▼

-- pv_equiv track=rewrite | github.com/mi478556/SimWork-UI | utils/time_series.py | event_intervals
-- ===== SOURCE A (Python) =====
-- from typing import Iterable, Tuple, List
--
-- def event_intervals(mask: Iterable[bool]) -> List[Tuple[int, int]]:
--
--
--     mask = list(mask)
--     intervals = []
--     start = None
--
--     for i, v in enumerate(mask):
--         if v and start is None:
--             start = i
--         elif not v and start is not None:
--             intervals.append((start, i))
--             start = None
--
--     if start is not None:
--         intervals.append((start, len(mask)))
--
--     return intervals
-- ===== SOURCE B (Python) =====
-- from typing import Iterable, Tuple, List
--
-- def event_intervals(mask: Iterable[bool]) -> List[Tuple[int, int]]:
--     # Boundary detection: rising edges give run starts, falling edges give run ends.
--     lst = list(mask)
--     starts = [i for i, (p, v) in enumerate(zip([False] + lst, lst)) if v and not p]
--     ends = [i + 1 for i, (v, nx) in enumerate(zip(lst, lst[1:] + [False])) if v and not nx]
--     return list(zip(starts, ends))
-- ===== Notes on version B (the rewrite author's own statement) =====
-- stated objective: alternative
-- what changed: Replaces the single stateful start/None accumulator loop with two stateless boundary-detection passes (rising-edge indices as starts, falling-edge indices as ends) joined by zip.
import Mathlib
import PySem

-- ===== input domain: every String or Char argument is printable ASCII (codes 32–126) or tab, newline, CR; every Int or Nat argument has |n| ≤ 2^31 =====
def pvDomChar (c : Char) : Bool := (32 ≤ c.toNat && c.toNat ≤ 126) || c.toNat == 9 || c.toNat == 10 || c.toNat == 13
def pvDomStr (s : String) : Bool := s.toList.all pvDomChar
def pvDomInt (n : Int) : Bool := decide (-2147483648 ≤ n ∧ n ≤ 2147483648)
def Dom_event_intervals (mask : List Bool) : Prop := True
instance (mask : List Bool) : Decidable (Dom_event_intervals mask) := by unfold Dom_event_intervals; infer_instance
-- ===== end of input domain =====

-- B replaces A's single stateful start/None accumulator loop by two stateless
-- boundary-detection passes (rising edges = starts, falling edges = ends) joined by zip;
-- objective: alternative decomposition, same cost.

-- ===== PORT A =====
def event_intervals (mask : List Bool) : List (Int × Int) :=
  let st := (PySem.List.enumerate mask).foldl
    (fun (st : List (Int × Int) × Option Int) (iv : Int × Bool) =>
      match st, iv with
      | (acc, none), (i, v) => if v then (acc, some i) else (acc, none)
      | (acc, some s), (i, v) => if v then (acc, some s) else (acc ++ [(s, i)], none))
    ([], none)
  match st.2 with
  | some s => st.1 ++ [(s, (mask.length : Int))]
  | none => st.1

-- ===== PORT B =====
def event_intervals_alt (mask : List Bool) : List (Int × Int) :=
  ((PySem.List.enumerate ((false :: mask).zip mask)).filterMap
    (fun x => if x.2.2 && !x.2.1 then some x.1 else none)).zip
  ((PySem.List.enumerate (mask.zip (mask.drop 1 ++ [false]))).filterMap
    (fun x => if x.2.1 && !x.2.2 then some (x.1 + 1) else none))

-- ===== PRECONDITION & SPEC =====
def Spec_event_intervals (mask : List Bool) (out : List (Int × Int)) : Prop := out = event_intervals_alt mask
instance (mask : List Bool) (out : List (Int × Int)) : Decidable (Spec_event_intervals mask out) := by unfold Spec_event_intervals; infer_instance

-- ===== CLAIM (what is proved, stated in full; the proofs are below) =====
def Claim_equal_event_intervals : Prop := ∀ (mask : List Bool), Dom_event_intervals mask → Spec_event_intervals mask (event_intervals mask)

-- ===== LEMMAS AND PROOFS =====

-- Canonical recursions: runs of A's loop, split by loop state (outside / inside a run).
mutual
def pvRunsNone (i : Int) : List Bool → List (Int × Int)
  | [] => []
  | v :: t => if v then pvRunsSome i (i + 1) t else pvRunsNone (i + 1) t
def pvRunsSome (s i : Int) : List Bool → List (Int × Int)
  | [] => [(s, i)]
  | v :: t => if v then pvRunsSome s (i + 1) t else (s, i) :: pvRunsNone (i + 1) t
end

-- Edge lists: rising / falling edge positions given the previous value p.
def pvRises (i : Int) (p : Bool) : List Bool → List Int
  | [] => []
  | v :: t => (if v && !p then [i] else []) ++ pvRises (i + 1) v t

def pvFalls (i : Int) (p : Bool) : List Bool → List Int
  | [] => if p then [i] else []
  | v :: t => (if p && !v then [i] else []) ++ pvFalls (i + 1) v t

def pvStep : List (Int × Int) × Option Int → Int × Bool → List (Int × Int) × Option Int :=
  fun st iv =>
    match st, iv with
    | (acc, none), (i, v) => if v then (acc, some i) else (acc, none)
    | (acc, some s), (i, v) => if v then (acc, some s) else (acc ++ [(s, i)], none)

def pvFinish (st : List (Int × Int) × Option Int) (n : Int) : List (Int × Int) :=
  match st.2 with
  | some s => st.1 ++ [(s, n)]
  | none => st.1

lemma pvFoldA (t : List Bool) : ∀ (i : Int) (acc : List (Int × Int)),
    (pvFinish ((PySem.List.enumerate t i).foldl pvStep (acc, none)) (i + (t.length : Int))
      = acc ++ pvRunsNone i t)
    ∧ ∀ s, pvFinish ((PySem.List.enumerate t i).foldl pvStep (acc, some s)) (i + (t.length : Int))
      = acc ++ pvRunsSome s i t := by
  induction t with
  | nil => intro i acc; simp [pvFinish, pvRunsNone, pvRunsSome, PySem.List.enumerate_nil]
  | cons v t ih =>
    intro i acc
    have hL : i + (((v :: t).length : Nat) : Int) = (i + 1) + (t.length : Int) := by
      push_cast [List.length_cons]; ring
    rw [PySem.List.enumerate_cons]
    constructor
    · rw [hL]
      simp only [List.foldl_cons, pvStep]
      cases v
      · simpa [pvRunsNone] using (ih (i + 1) acc).1
      · simpa [pvRunsNone] using (ih (i + 1) acc).2 i
    · intro s
      rw [hL]
      simp only [List.foldl_cons, pvStep]
      cases v
      · simpa [pvRunsSome] using (ih (i + 1) (acc ++ [(s, i)])).1
      · simpa [pvRunsSome] using (ih (i + 1) acc).2 s

lemma pvZipEdges (t : List Bool) : ∀ (i : Int),
    (pvRunsNone i t = (pvRises i false t).zip (pvFalls i false t))
    ∧ ∀ s, pvRunsSome s i t = (s :: pvRises i true t).zip (pvFalls i true t) := by
  induction t with
  | nil => intro i; simp [pvRunsNone, pvRunsSome, pvRises, pvFalls]
  | cons v t ih =>
    intro i
    constructor
    · cases v with
      | true => simpa [pvRunsNone, pvRises, pvFalls] using (ih (i + 1)).2 i
      | false => simpa [pvRunsNone, pvRises, pvFalls] using (ih (i + 1)).1
    · intro s
      cases v with
      | true => simpa [pvRunsSome, pvRises, pvFalls] using (ih (i + 1)).2 s
      | false => simpa [pvRunsSome, pvRises, pvFalls] using (ih (i + 1)).1

lemma pvStartsEq (l : List Bool) : ∀ (p : Bool) (i : Int),
    ((PySem.List.enumerate ((p :: l).zip l) i).filterMap
      (fun x => if x.2.2 && !x.2.1 then some x.1 else none)) = pvRises i p l := by
  induction l with
  | nil => intro p i; simp [pvRises, PySem.List.enumerate_nil]
  | cons v t ih =>
    intro p i
    rw [show (p :: v :: t).zip (v :: t) = (p, v) :: (v :: t).zip t from rfl,
        PySem.List.enumerate_cons, List.filterMap_cons, ih v (i + 1)]
    cases hv : (v && !p) <;> simp [pvRises, hv]

lemma pvEndsAux (l : List Bool) : ∀ (v : Bool) (i : Int),
    ((PySem.List.enumerate ((v :: l).zip ((v :: l).drop 1 ++ [false])) i).filterMap
      (fun x => if x.2.1 && !x.2.2 then some (x.1 + 1) else none)) = pvFalls (i + 1) v l := by
  induction l with
  | nil =>
    intro v i
    cases v <;> simp [pvFalls, PySem.List.enumerate_cons, PySem.List.enumerate_nil]
  | cons w t ih =>
    intro v i
    rw [show (v :: w :: t).zip ((v :: w :: t).drop 1 ++ [false])
          = (v, w) :: (w :: t).zip ((w :: t).drop 1 ++ [false]) from rfl,
        PySem.List.enumerate_cons, List.filterMap_cons, ih w (i + 1)]
    cases hv : (v && !w) <;> simp [pvFalls, hv]

lemma pvEndsEq (l : List Bool) :
    ((PySem.List.enumerate (l.zip (l.drop 1 ++ [false])) 0).filterMap
      (fun x => if x.2.1 && !x.2.2 then some (x.1 + 1) else none)) = pvFalls 0 false l := by
  cases l with
  | nil => simp [pvFalls, PySem.List.enumerate_nil]
  | cons v t =>
    have := pvEndsAux t v 0
    simpa [pvFalls] using this

lemma pvAltEq (mask : List Bool) :
    event_intervals_alt mask = (pvRises 0 false mask).zip (pvFalls 0 false mask) := by
  rw [event_intervals_alt, pvStartsEq mask false 0, pvEndsEq mask]

lemma pvAEq (mask : List Bool) : event_intervals mask = pvRunsNone 0 mask := by
  unfold event_intervals
  have h := (pvFoldA mask 0 []).1
  simp only [zero_add] at h
  simpa [pvFinish] using h

-- ===== VERDICT (by name: the statement is the Claim_ definition above) =====
theorem event_intervals_spec : Claim_equal_event_intervals := by
  intro mask _
  unfold Spec_event_intervals
  rw [pvAEq, pvAltEq, (pvZipEdges mask 0).1]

▲

> _Exercise_: Whenever a line of the entries contains the string "simpa", copy that line.

> _Answer space_:
      · simpa [pvRunsNone] using (ih (i + 1) acc).1
      · simpa [pvRunsNone] using (ih (i + 1) acc).2 i
      · simpa [pvRunsSome] using (ih (i + 1) (acc ++ [(s, i)])).1
      · simpa [pvRunsSome] using (ih (i + 1) acc).2 s
      | true => simpa [pvRunsNone, pvRises, pvFalls] using (ih (i + 1)).2 i
      | false => simpa [pvRunsNone, pvRises, pvFalls] using (ih (i + 1)).1
      | true => simpa [pvRunsSome, pvRises, pvFalls] using (ih (i + 1)).2 s
      | false => simpa [pvRunsSome, pvRises, pvFalls] using (ih (i + 1)).1
    simpa [pvFalls] using this
  simpa [pvFinish] using h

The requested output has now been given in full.